In each of the above embodiments, a tunnel excavator for rock excavation is taken as an example, and an electric motor is used at the time of normal excavation to switch to hydraulic motor drive when a soft layer is encountered. Needless to say, it can be applied to a shield machine. In each of the above-described embodiments, for a portion where the torque-rotation speed characteristic of the electric motor and the torque-rotation speed characteristic of the hydraulic motor overlap, it is possible to appropriately select which drive method is used.

[Brief description of the drawings]

FIG. 1 is a rear view of a cutter head driving unit according to a first embodiment of the present invention.

FIG. 2 is a front view of a reduction motor with a hydraulic motor provided in a cutter head driving unit.

FIGS. 3 (a) and 3 (b) are explanatory diagrams of the operation of a reduction motor with a hydraulic motor.

FIG. 4 is a rear view of a cutter head driving unit according to a second embodiment of the present invention.
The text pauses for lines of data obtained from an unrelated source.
-- pv_equiv track=rewrite | github.com/InvestWise-SD/investwise | backend/app/services/jargon.py | suggest_related_terms
-- ===== SOURCE A (Python) =====
-- def suggest_related_terms(term: str) -> list[str]:
--     """Suggest related financial terms based on input."""
--     term_lower = term.lower()
--
--     # Category groupings
--     categories = {
--         "basics": ["stock", "bond", "dividend", "portfolio", "asset"],
--         "retirement": ["401k", "ira", "roth ira", "compound interest"],
--         "funds": ["etf", "index fund", "mutual fund"],
--         "risk": ["diversification", "risk tolerance", "volatility"],
--         "trading": ["broker", "commission", "capital gains", "capital loss"],
--     }
--
--     # Find which category the term belongs to
--     for category, terms in categories.items():
--         if term_lower in terms:
--             # Return other terms in same category
--             return [t for t in terms if t != term_lower]
--
--     # Default: return beginner terms
--     return categories["basics"][:3]
-- ===== SOURCE B (Python) =====
-- _CATEGORIES = {
--     "basics": ["stock", "bond", "dividend", "portfolio", "asset"],
--     "retirement": ["401k", "ira", "roth ira", "compound interest"],
--     "funds": ["etf", "index fund", "mutual fund"],
--     "risk": ["diversification", "risk tolerance", "volatility"],
--     "trading": ["broker", "commission", "capital gains", "capital loss"],
-- }
--
-- # reverse index: term -> the other terms of its category, built once
-- _INDEX = {t: [s for s in terms if s != t]
--           for terms in _CATEGORIES.values() for t in terms}
--
-- _DEFAULT = _CATEGORIES["basics"][:3]
--
--
-- def suggest_related_terms(term: str) -> list[str]:
--     """Suggest related financial terms based on input."""
--     return _INDEX.get(term.lower(), _DEFAULT)
-- ===== Notes on version B (the rewrite author's own statement) =====
-- stated objective: idiomatic
-- what changed: A scans every category list at call time looking for the term; B precomputes a reverse index (term -> its siblings) once at module load and the function body is a single dict lookup with the basics[:3] default.
import Mathlib
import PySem

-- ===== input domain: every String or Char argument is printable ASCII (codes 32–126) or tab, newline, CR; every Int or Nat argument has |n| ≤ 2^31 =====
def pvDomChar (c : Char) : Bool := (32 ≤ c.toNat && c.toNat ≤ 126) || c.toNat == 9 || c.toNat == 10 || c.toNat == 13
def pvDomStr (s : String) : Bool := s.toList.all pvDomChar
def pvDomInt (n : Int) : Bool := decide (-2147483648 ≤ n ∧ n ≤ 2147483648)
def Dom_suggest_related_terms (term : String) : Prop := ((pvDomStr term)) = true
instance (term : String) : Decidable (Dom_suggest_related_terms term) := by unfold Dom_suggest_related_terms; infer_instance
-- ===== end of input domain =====

-- B replaces A's per-call category scan by a precomputed reverse index (term -> siblings)
-- so the body is a single dict lookup with the basics[:3] default; return values are identical.

-- the constant `categories` dict, shared by both programs (A defines it inline, B at module level)
def pvCategories : PySem.Dict String (List String) :=
  PySem.Dict.ofList [("basics", ["stock", "bond", "dividend", "portfolio", "asset"]),
   ("retirement", ["401k", "ira", "roth ira", "compound interest"]),
   ("funds", ["etf", "index fund", "mutual fund"]),
   ("risk", ["diversification", "risk tolerance", "volatility"]),
   ("trading", ["broker", "commission", "capital gains", "capital loss"])]

-- ===== PORT A =====
-- A's for-loop over categories.items(): first category containing term_lower wins
def pvFindA (cats : List (String × List String)) (l : String) : Option (List String) :=
  match cats with
  | [] => none
  | (_, terms) :: rest =>
      if terms.contains l then some (terms.filter (fun t => t != l)) else pvFindA rest l

def suggest_related_terms (term : String) : List String :=
  let term_lower := PySem.Str.lower term
  match pvFindA pvCategories.items term_lower with
  | some r => r
  | none => PySem.List.slice (PySem.Dict.getD pvCategories "basics" []) none (some 3)

-- ===== PORT B =====
-- reverse index built once: term -> other terms of its category
def pvIndex : PySem.Dict String (List String) :=
  pvCategories.items.foldl
    (fun d p => p.2.foldl (fun d t => PySem.Dict.insert d t (p.2.filter (fun s => s != t))) d)
    PySem.Dict.empty

def pvDefault : List String :=
  PySem.List.slice (PySem.Dict.getD pvCategories "basics" []) none (some 3)

def suggest_related_terms_alt (term : String) : List String :=
  PySem.Dict.getD pvIndex (PySem.Str.lower term) pvDefault

-- ===== PRECONDITION & SPEC =====
def Spec_suggest_related_terms (term : String) (out : List String) : Prop := out = suggest_related_terms_alt term
instance (term : String) (out : List String) : Decidable (Spec_suggest_related_terms term out) := by unfold Spec_suggest_related_terms; infer_instance

-- ===== CLAIM (what is proved, stated in full; the proofs are below) =====
def Claim_equal_suggest_related_terms : Prop := ∀ (term : String), Dom_suggest_related_terms term → Spec_suggest_related_terms term (suggest_related_terms term)

-- ===== LEMMAS AND PROOFS =====

-- both results depend only on the lowered string; agreement for every possible lowered string
theorem pvAgree (l : String) :
    (match pvFindA pvCategories.items l with
     | some r => r
     | none => PySem.List.slice (PySem.Dict.getD pvCategories "basics" []) none (some 3)) =
    PySem.Dict.getD pvIndex l pvDefault := by
  by_cases h1 : l = "stock"; · subst h1; decide
  by_cases h2 : l = "bond"; · subst h2; decide
  by_cases h3 : l = "dividend"; · subst h3; decide
  by_cases h4 : l = "portfolio"; · subst h4; decide
  by_cases h5 : l = "asset"; · subst h5; decide
  by_cases h6 : l = "401k"; · subst h6; decide
  by_cases h7 : l = "ira"; · subst h7; decide
  by_cases h8 : l = "roth ira"; · subst h8; decide
  by_cases h9 : l = "compound interest"; · subst h9; decide
  by_cases h10 : l = "etf"; · subst h10; decide
  by_cases h11 : l = "index fund"; · subst h11; decide
  by_cases h12 : l = "mutual fund"; · subst h12; decide
  by_cases h13 : l = "diversification"; · subst h13; decide
  by_cases h14 : l = "risk tolerance"; · subst h14; decide
  by_cases h15 : l = "volatility"; · subst h15; decide
  by_cases h16 : l = "broker"; · subst h16; decide
  by_cases h17 : l = "commission"; · subst h17; decide
  by_cases h18 : l = "capital gains"; · subst h18; decide
  by_cases h19 : l = "capital loss"; · subst h19; decide
  have hcats : pvCategories.items =
      [("basics", ["stock", "bond", "dividend", "portfolio", "asset"]),
       ("retirement", ["401k", "ira", "roth ira", "compound interest"]),
       ("funds", ["etf", "index fund", "mutual fund"]),
       ("risk", ["diversification", "risk tolerance", "volatility"]),
       ("trading", ["broker", "commission", "capital gains", "capital loss"])] := by rfl
  have hidx : pvIndex.items =
      [("stock", ["bond", "dividend", "portfolio", "asset"]),
       ("bond", ["stock", "dividend", "portfolio", "asset"]),
       ("dividend", ["stock", "bond", "portfolio", "asset"]),
       ("portfolio", ["stock", "bond", "dividend", "asset"]),
       ("asset", ["stock", "bond", "dividend", "portfolio"]),
       ("401k", ["ira", "roth ira", "compound interest"]),
       ("ira", ["401k", "roth ira", "compound interest"]),
       ("roth ira", ["401k", "ira", "compound interest"]),
       ("compound interest", ["401k", "ira", "roth ira"]),
       ("etf", ["index fund", "mutual fund"]),
       ("index fund", ["etf", "mutual fund"]),
       ("mutual fund", ["etf", "index fund"]),
       ("diversification", ["risk tolerance", "volatility"]),
       ("risk tolerance", ["diversification", "volatility"]),
       ("volatility", ["diversification", "risk tolerance"]),
       ("broker", ["commission", "capital gains", "capital loss"]),
       ("commission", ["broker", "capital gains", "capital loss"]),
       ("capital gains", ["broker", "commission", "capital loss"]),
       ("capital loss", ["broker", "commission", "capital gains"])] := by rfl
  have hA : pvFindA pvCategories.items l = none := by
    rw [hcats]
    simp [pvFindA, h1, h2, h3, h4, h5, h6, h7, h8, h9, h10,
          h11, h12, h13, h14, h15, h16, h17, h18, h19]
  have e1 : ("stock" == l) = false := by simp [Ne.symm h1]
  have e2 : ("bond" == l) = false := by simp [Ne.symm h2]
  have e3 : ("dividend" == l) = false := by simp [Ne.symm h3]
  have e4 : ("portfolio" == l) = false := by simp [Ne.symm h4]
  have e5 : ("asset" == l) = false := by simp [Ne.symm h5]
  have e6 : ("401k" == l) = false := by simp [Ne.symm h6]
  have e7 : ("ira" == l) = false := by simp [Ne.symm h7]
  have e8 : ("roth ira" == l) = false := by simp [Ne.symm h8]
  have e9 : ("compound interest" == l) = false := by simp [Ne.symm h9]
  have e10 : ("etf" == l) = false := by simp [Ne.symm h10]
  have e11 : ("index fund" == l) = false := by simp [Ne.symm h11]
  have e12 : ("mutual fund" == l) = false := by simp [Ne.symm h12]
  have e13 : ("diversification" == l) = false := by simp [Ne.symm h13]
  have e14 : ("risk tolerance" == l) = false := by simp [Ne.symm h14]
  have e15 : ("volatility" == l) = false := by simp [Ne.symm h15]
  have e16 : ("broker" == l) = false := by simp [Ne.symm h16]
  have e17 : ("commission" == l) = false := by simp [Ne.symm h17]
  have e18 : ("capital gains" == l) = false := by simp [Ne.symm h18]
  have e19 : ("capital loss" == l) = false := by simp [Ne.symm h19]
  have hB : PySem.Dict.get? pvIndex l = none := by
    simp [PySem.Dict.get?, hidx, List.find?, e1, e2, e3, e4, e5, e6, e7, e8, e9, e10,
          e11, e12, e13, e14, e15, e16, e17, e18, e19]
  rw [hA]
  simp [PySem.Dict.getD, hB, pvDefault]

-- ===== VERDICT (by name: the statement is the Claim_ definition above) =====
theorem suggest_related_terms_spec : Claim_equal_suggest_related_terms := by
  intro term _
  unfold Spec_suggest_related_terms suggest_related_terms suggest_related_terms_alt
  exact pvAgree (PySem.Str.lower term)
FIG. 5 is a diagram showing torque-rotation speed characteristics of an inverter control electric motor and a hydraulic motor.

[Explanation of symbols]

 DESCRIPTION OF SYMBOLS 1 Reduction motor with hydraulic motor 2, 2 'electric motor 3 Reduction gear 4 Coupling part (connection / disconnection means) 5, 5' Hydraulic motor 6 Drive shaft 7 Drive shaft 8 Operating lever 9 Spline sleeve 10 Limit switch

Claims (6)

[Claims] 1. A driving device for a cutter head in a tunnel excavator, comprising a hydraulic motor and an electric motor,
A cutter head driving device, wherein the cutter head is individually driven by each of these motors. 2. The cutter head according to claim 1, further comprising a driving force switching unit that switches transmission of driving force from the hydraulic motor to the cutter head and transmission of driving force from the electric motor to the cutter head. Drive. 3. The cutter head driving device according to claim 2, wherein the hydraulic motor is provided on a driving shaft of the electric motor via a connection / disconnection means. 4. The cutter head driving device according to claim 2, wherein the electric motor and the hydraulic motor are separately provided, and each of the motors is drivingly connected to a driving gear of the cutter head. 5. A method for driving a cutter head in a tunnel excavator, wherein the cutter head is driven by selectively using either an electric motor or a hydraulic motor. . 6. The cutter head driving method according to claim 5, wherein the electric motor is used when low torque or high speed rotation is required, and the hydraulic motor is used when high torque or low speed rotation is required.